Nash Jones

No. 59 – Edmonton Elks
- Position: Guard
- Roster status: Practice roster
- CFL status: American

Personal information
- Born: March 29, 2002 (age 24) Nacogdoches, Texas, U.S.
- Listed height: 6 ft 4 in (1.93 m)
- Listed weight: 314 lb (142 kg)

Career information
- High school: Nacogdoches (Nacogdoches, Texas)
- College: Incarnate Word (2020–2022) Texas State (2023–2024)
- NFL draft: 2025: undrafted

Career history
- Los Angeles Chargers (2025)*; Denver Broncos (2025)*; Edmonton Elks (2026–present);
- * Offseason or practice squad member only

Awards and highlights
- First team All-Southland (2021); Second team All-Southland (2022);
- Stats at Pro Football Reference

= Nash Jones =

American football player (born 2002)

Nash James Jones (born March 29, 2002) is an American professional football guard for the Edmonton Elks of the Canadian Football League (CFL). He played college football for the Incarnate Word Cardinals and the Texas State Bobcats. Jones was signed by the Los Angeles Chargers as an undrafted free agent in 2025. He has also been a member of the Denver Broncos.

== Early life ==
Jones was born on March 29, 2002, to Rod and Veronica Jones. Growing up in Duncanville, Texas, Jones began playing football at the age of twelve and attended Nacogdoches High School. At Nacogdoches, he helped the football team reach the playoffs for the first time in over 20 years, while earning all-district honors in both his junior and senior years.

== College career ==

=== Incarnate Word ===
In his freshman year, Jones started in all six games at the right tackle position during a season shortened by the COVID-19 pandemic. During the 2021 season, Jones played in all 13 games. In 2022, Jones was named a second-team All-Southland Conference player.

=== Texas State ===
In 2023, Jones transferred to Texas State following their hiring of Incarnate Word head coach G. J. Kinne.
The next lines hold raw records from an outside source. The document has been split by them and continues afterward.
-- pv_equiv track=rewrite | github.com/musclesugar/podcast_ai_pipeline | src/config/voices.py | _get_edge_gender
-- ===== SOURCE A (Python) =====
-- EDGE_VOICES = {
--     "popular_male": [
--         "en-US-AndrewNeural",
--         "en-US-BrianNeural",
--         "en-US-ChristopherNeural",
--         "en-US-EricNeural",
--         "en-US-GuyNeural",
--         "en-US-RogerNeural",
--     ],
--     "popular_female": [
--         "en-US-AvaNeural",
--         "en-US-EmmaNeural",
--         "en-US-JennyNeural",
--         "en-US-MichelleNeural",
--         "en-US-MonicaNeural",
--         "en-US-SaraNeural",
--     ],
--     "international": [
--         "en-GB-RyanNeural",  # British Male
--         "en-GB-SoniaNeural",  # British Female
--         "en-AU-NatashaNeural",  # Australian Female
--         "en-AU-WilliamNeural",  # Australian Male
--         "en-CA-ClaraNeural",  # Canadian Female
--         "en-CA-LiamNeural",  # Canadian Male
--     ],
-- }
--
-- def _get_edge_gender(voice_name: str) -> str:
--     """Determine gender for Edge TTS voice."""
--     if any(
--         voice_name in voices
--         for voices in [EDGE_VOICES["popular_male"], EDGE_VOICES["international"]]
--     ):
--         if any(
--             name in voice_name
--             for name in [
--                 "Andrew",
--                 "Brian",
--                 "Christopher",
--                 "Eric",
--                 "Guy",
--                 "Roger",
--                 "Ryan",
--                 "William",
--                 "Liam",
--             ]
--         ):
--             return "male"
--     if any(
--         voice_name in voices
--         for voices in [EDGE_VOICES["popular_female"], EDGE_VOICES["international"]]
--     ):
--         if any(
--             name in voice_name
--             for name in [
--                 "Ava",
--                 "Emma",
--                 "Jenny",
--                 "Michelle",
--                 "Monica",
--                 "Sara",
--                 "Sonia",
--                 "Natasha",
--                 "Clara",
--             ]
--         ):
--             return "female"
--     return "unknown"
-- ===== SOURCE B (Python) =====
-- EDGE_VOICES = {
--     "popular_male": [
--         "en-US-AndrewNeural",
--         "en-US-BrianNeural",
--         "en-US-ChristopherNeural",
--         "en-US-EricNeural",
--         "en-US-GuyNeural",
--         "en-US-RogerNeural",
--     ],
--     "popular_female": [
--         "en-US-AvaNeural",
--         "en-US-EmmaNeural",
--         "en-US-JennyNeural",
--         "en-US-MichelleNeural",
--         "en-US-MonicaNeural",
--         "en-US-SaraNeural",
--     ],
--     "international": [
--         "en-GB-RyanNeural",
--         "en-GB-SoniaNeural",
--         "en-AU-NatashaNeural",
--         "en-AU-WilliamNeural",
--         "en-CA-ClaraNeural",
--         "en-CA-LiamNeural",
--     ],
-- }
--
-- # One flat table: every known voice name maps directly to its gender.
-- _GENDER_TABLE = {
--     "en-US-AndrewNeural": "male",
--     "en-US-BrianNeural": "male",
--     "en-US-ChristopherNeural": "male",
--     "en-US-EricNeural": "male",
--     "en-US-GuyNeural": "male",
--     "en-US-RogerNeural": "male",
--     "en-GB-RyanNeural": "male",
--     "en-AU-WilliamNeural": "male",
--     "en-CA-LiamNeural": "male",
--     "en-US-AvaNeural": "female",
--     "en-US-EmmaNeural": "female",
--     "en-US-JennyNeural": "female",
--     "en-US-MichelleNeural": "female",
--     "en-US-MonicaNeural": "female",
--     "en-US-SaraNeural": "female",
--     "en-GB-SoniaNeural": "female",
--     "en-AU-NatashaNeural": "female",
--     "en-CA-ClaraNeural": "female",
-- }
--
--
-- def _get_edge_gender(voice_name: str) -> str:
--     """Determine gender for Edge TTS voice."""
--     return _GENDER_TABLE.get(voice_name, "unknown")
-- ===== Notes on version B (the rewrite author's own statement) =====
-- stated objective: simpler
-- what changed: Replaced the two-phase scan (membership in voice lists, then a substring scan over first names) with a single precomputed flat name-to-gender dict and one lookup with a default result.
import Mathlib
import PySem

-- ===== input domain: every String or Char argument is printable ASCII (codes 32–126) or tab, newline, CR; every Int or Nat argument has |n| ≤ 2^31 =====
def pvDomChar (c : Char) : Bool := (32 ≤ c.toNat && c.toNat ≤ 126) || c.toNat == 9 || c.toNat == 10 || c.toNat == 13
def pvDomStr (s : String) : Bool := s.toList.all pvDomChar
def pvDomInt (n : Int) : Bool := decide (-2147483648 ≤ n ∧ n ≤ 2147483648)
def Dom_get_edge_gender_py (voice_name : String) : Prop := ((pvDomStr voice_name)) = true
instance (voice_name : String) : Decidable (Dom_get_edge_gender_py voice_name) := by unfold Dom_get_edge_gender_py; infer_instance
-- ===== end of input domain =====

-- B replaces A's membership-then-substring scans with one flat name→gender table lookup (simpler).

-- ===== PORT A =====
def pvPopularMale : List String :=
  ["en-US-AndrewNeural", "en-US-BrianNeural", "en-US-ChristopherNeural",
   "en-US-EricNeural", "en-US-GuyNeural", "en-US-RogerNeural"]

def pvPopularFemale : List String :=
  ["en-US-AvaNeural", "en-US-EmmaNeural", "en-US-JennyNeural",
   "en-US-MichelleNeural", "en-US-MonicaNeural", "en-US-SaraNeural"]

def pvInternational : List String :=
  ["en-GB-RyanNeural", "en-GB-SoniaNeural", "en-AU-NatashaNeural",
   "en-AU-WilliamNeural", "en-CA-ClaraNeural", "en-CA-LiamNeural"]

-- the second `if` block of A (reached whenever the first block does not return)
def pvFemaleCheck (voice_name : String) : String :=
  if [pvPopularFemale, pvInternational].any (fun voices => voices.contains voice_name) then
    if ["Ava", "Emma", "Jenny", "Michelle", "Monica", "Sara", "Sonia", "Natasha",
        "Clara"].any (fun name => PySem.Str.isIn name voice_name) then
      "female"
    else "unknown"
  else "unknown"

def get_edge_gender_py (voice_name : String) : String :=
  if [pvPopularMale, pvInternational].any (fun voices => voices.contains voice_name) then
    if ["Andrew", "Brian", "Christopher", "Eric", "Guy", "Roger", "Ryan", "William",
        "Liam"].any (fun name => PySem.Str.isIn name voice_name) then
      "male"
    else pvFemaleCheck voice_name
  else pvFemaleCheck voice_name

-- ===== PORT B =====
def pvGenderTable : PySem.Dict String String :=
  PySem.Dict.ofList
    [("en-US-AndrewNeural", "male"), ("en-US-BrianNeural", "male"),
     ("en-US-ChristopherNeural", "male"), ("en-US-EricNeural", "male"),
     ("en-US-GuyNeural", "male"), ("en-US-RogerNeural", "male"),
     ("en-GB-RyanNeural", "male"), ("en-AU-WilliamNeural", "male"),
     ("en-CA-LiamNeural", "male"), ("en-US-AvaNeural", "female"),
     ("en-US-EmmaNeural", "female"), ("en-US-JennyNeural", "female"),
     ("en-US-MichelleNeural", "female"), ("en-US-MonicaNeural", "female"),
     ("en-US-SaraNeural", "female"), ("en-GB-SoniaNeural", "female"),
     ("en-AU-NatashaNeural", "female"), ("en-CA-ClaraNeural", "female")]

def get_edge_gender_py_alt (voice_name : String) : String :=
  PySem.Dict.getD pvGenderTable voice_name "unknown"

-- ===== PRECONDITION & SPEC =====
def Spec_get_edge_gender_py (voice_name : String) (out : String) : Prop := out = get_edge_gender_py_alt voice_name
instance (voice_name : String) (out : String) : Decidable (Spec_get_edge_gender_py voice_name out) := by unfold Spec_get_edge_gender_py; infer_instance

-- ===== CLAIM (what is proved, stated in full; the proofs are below) =====
def Claim_equal_get_edge_gender_py : Prop := ∀ (voice_name : String), Dom_get_edge_gender_py voice_name → Spec_get_edge_gender_py voice_name (get_edge_gender_py voice_name)

-- ===== LEMMAS AND PROOFS =====

theorem pv_key (v : String) : get_edge_gender_py v = get_edge_gender_py_alt v := by
  by_cases h : v ∈ ("en-US-AndrewNeural" :: "en-US-BrianNeural" ::
      "en-US-ChristopherNeural" :: "en-US-EricNeural" :: "en-US-GuyNeural" ::
      "en-US-RogerNeural" :: "en-GB-RyanNeural" :: "en-AU-WilliamNeural" ::
      "en-CA-LiamNeural" :: "en-US-AvaNeural" :: "en-US-EmmaNeural" ::
      "en-US-JennyNeural" :: "en-US-MichelleNeural" :: "en-US-MonicaNeural" ::
      "en-US-SaraNeural" :: "en-GB-SoniaNeural" :: "en-AU-NatashaNeural" ::
      ["en-CA-ClaraNeural"] : List String)
  · simp only [List.mem_cons, List.not_mem_nil, or_false] at h
    rcases h with rfl | rfl | rfl | rfl | rfl | rfl | rfl | rfl | rfl | rfl | rfl |
      rfl | rfl | rfl | rfl | rfl | rfl | rfl <;> decide
  · simp only [List.mem_cons, List.not_mem_nil, or_false, not_or] at h
    obtain ⟨h1, h2, h3, h4, h5, h6, h7, h8, h9, h10, h11, h12, h13, h14, h15, h16, h17, h18⟩ := h
    have htab : pvGenderTable = PySem.Dict.mk
        [("en-US-AndrewNeural", "male"), ("en-US-BrianNeural", "male"),
         ("en-US-ChristopherNeural", "male"), ("en-US-EricNeural", "male"),
         ("en-US-GuyNeural", "male"), ("en-US-RogerNeural", "male"),
         ("en-GB-RyanNeural", "male"), ("en-AU-WilliamNeural", "male"),
         ("en-CA-LiamNeural", "male"), ("en-US-AvaNeural", "female"),
         ("en-US-EmmaNeural", "female"), ("en-US-JennyNeural", "female"),
         ("en-US-MichelleNeural", "female"), ("en-US-MonicaNeural", "female"),
         ("en-US-SaraNeural", "female"), ("en-GB-SoniaNeural", "female"),
         ("en-AU-NatashaNeural", "female"), ("en-CA-ClaraNeural", "female")] := by rfl
    simp [get_edge_gender_py, get_edge_gender_py_alt, pvFemaleCheck,
      pvPopularMale, pvPopularFemale, pvInternational, htab,
      PySem.Dict.getD_eq_get?_getD, PySem.Dict.get?,
      h1, h2, h3, h4, h5, h6, h7, h8, h9, h10, h11, h12, h13, h14, h15, h16, h17, h18,
      Ne.symm h1, Ne.symm h2, Ne.symm h3, Ne.symm h4, Ne.symm h5, Ne.symm h6,
      Ne.symm h7, Ne.symm h8, Ne.symm h9, Ne.symm h10, Ne.symm h11, Ne.symm h12,
      Ne.symm h13, Ne.symm h14, Ne.symm h15, Ne.symm h16, Ne.symm h17, Ne.symm h18]

-- ===== VERDICT (by name: the statement is the Claim_ definition above) =====
theorem get_edge_gender_py_spec : Claim_equal_get_edge_gender_py := by
  intro v _
  exact pv_key v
After playing in five games, he suffered a lower leg injury that caused him to miss the remainder of the season. Prior to the 2024 season, Jones switched positions from left tackle to left guard. During his final season at Texas State, Jones started in all 12 games and did not allow a single sack. He was subsequently named an All-Sun Belt Honorable Mention.

== Professional career ==

Pre-draft measurables
| Height | Weight | Arm length | Hand span | Wingspan | 40-yard dash | 10-yard split | 20-yard split | Vertical jump | Broad jump | Bench press |
| 6 ft 4 in (1.93 m) | 320 lb (145 kg) | 33+1⁄8 in (0.84 m) | 10+1⁄2 in (0.27 m) | 6 ft 10+3⁄8 in (2.09 m) | 5.33 s | 1.82 s | 3.07 s | 30.0 in (0.76 m) | 9 ft 5 in (2.87 m) | 29 reps |
All values from Pro Day

=== Los Angeles Chargers ===
On April 26, 2025, Jones signed with the Los Angeles Chargers as an undrafted free agent after going unselected in the 2025 NFL draft. On August 26, he was waived by the Chargers during final roster cuts.

=== Denver Broncos ===
On December 17, 2025, Jones was signed to the Denver Broncos' practice squad. He was released on January 7, 2026. On January 29, Jones signed a reserve/futures contract with the Broncos. On June 18, he was waived by Denver.

===Edmonton Elks===
The Edmonton Elks announced that they had signed Jones to their practice roster on September 15, 2026.

== Personal life ==
Jones has two brothers and one sister. His father formerly played college basketball at San Diego State.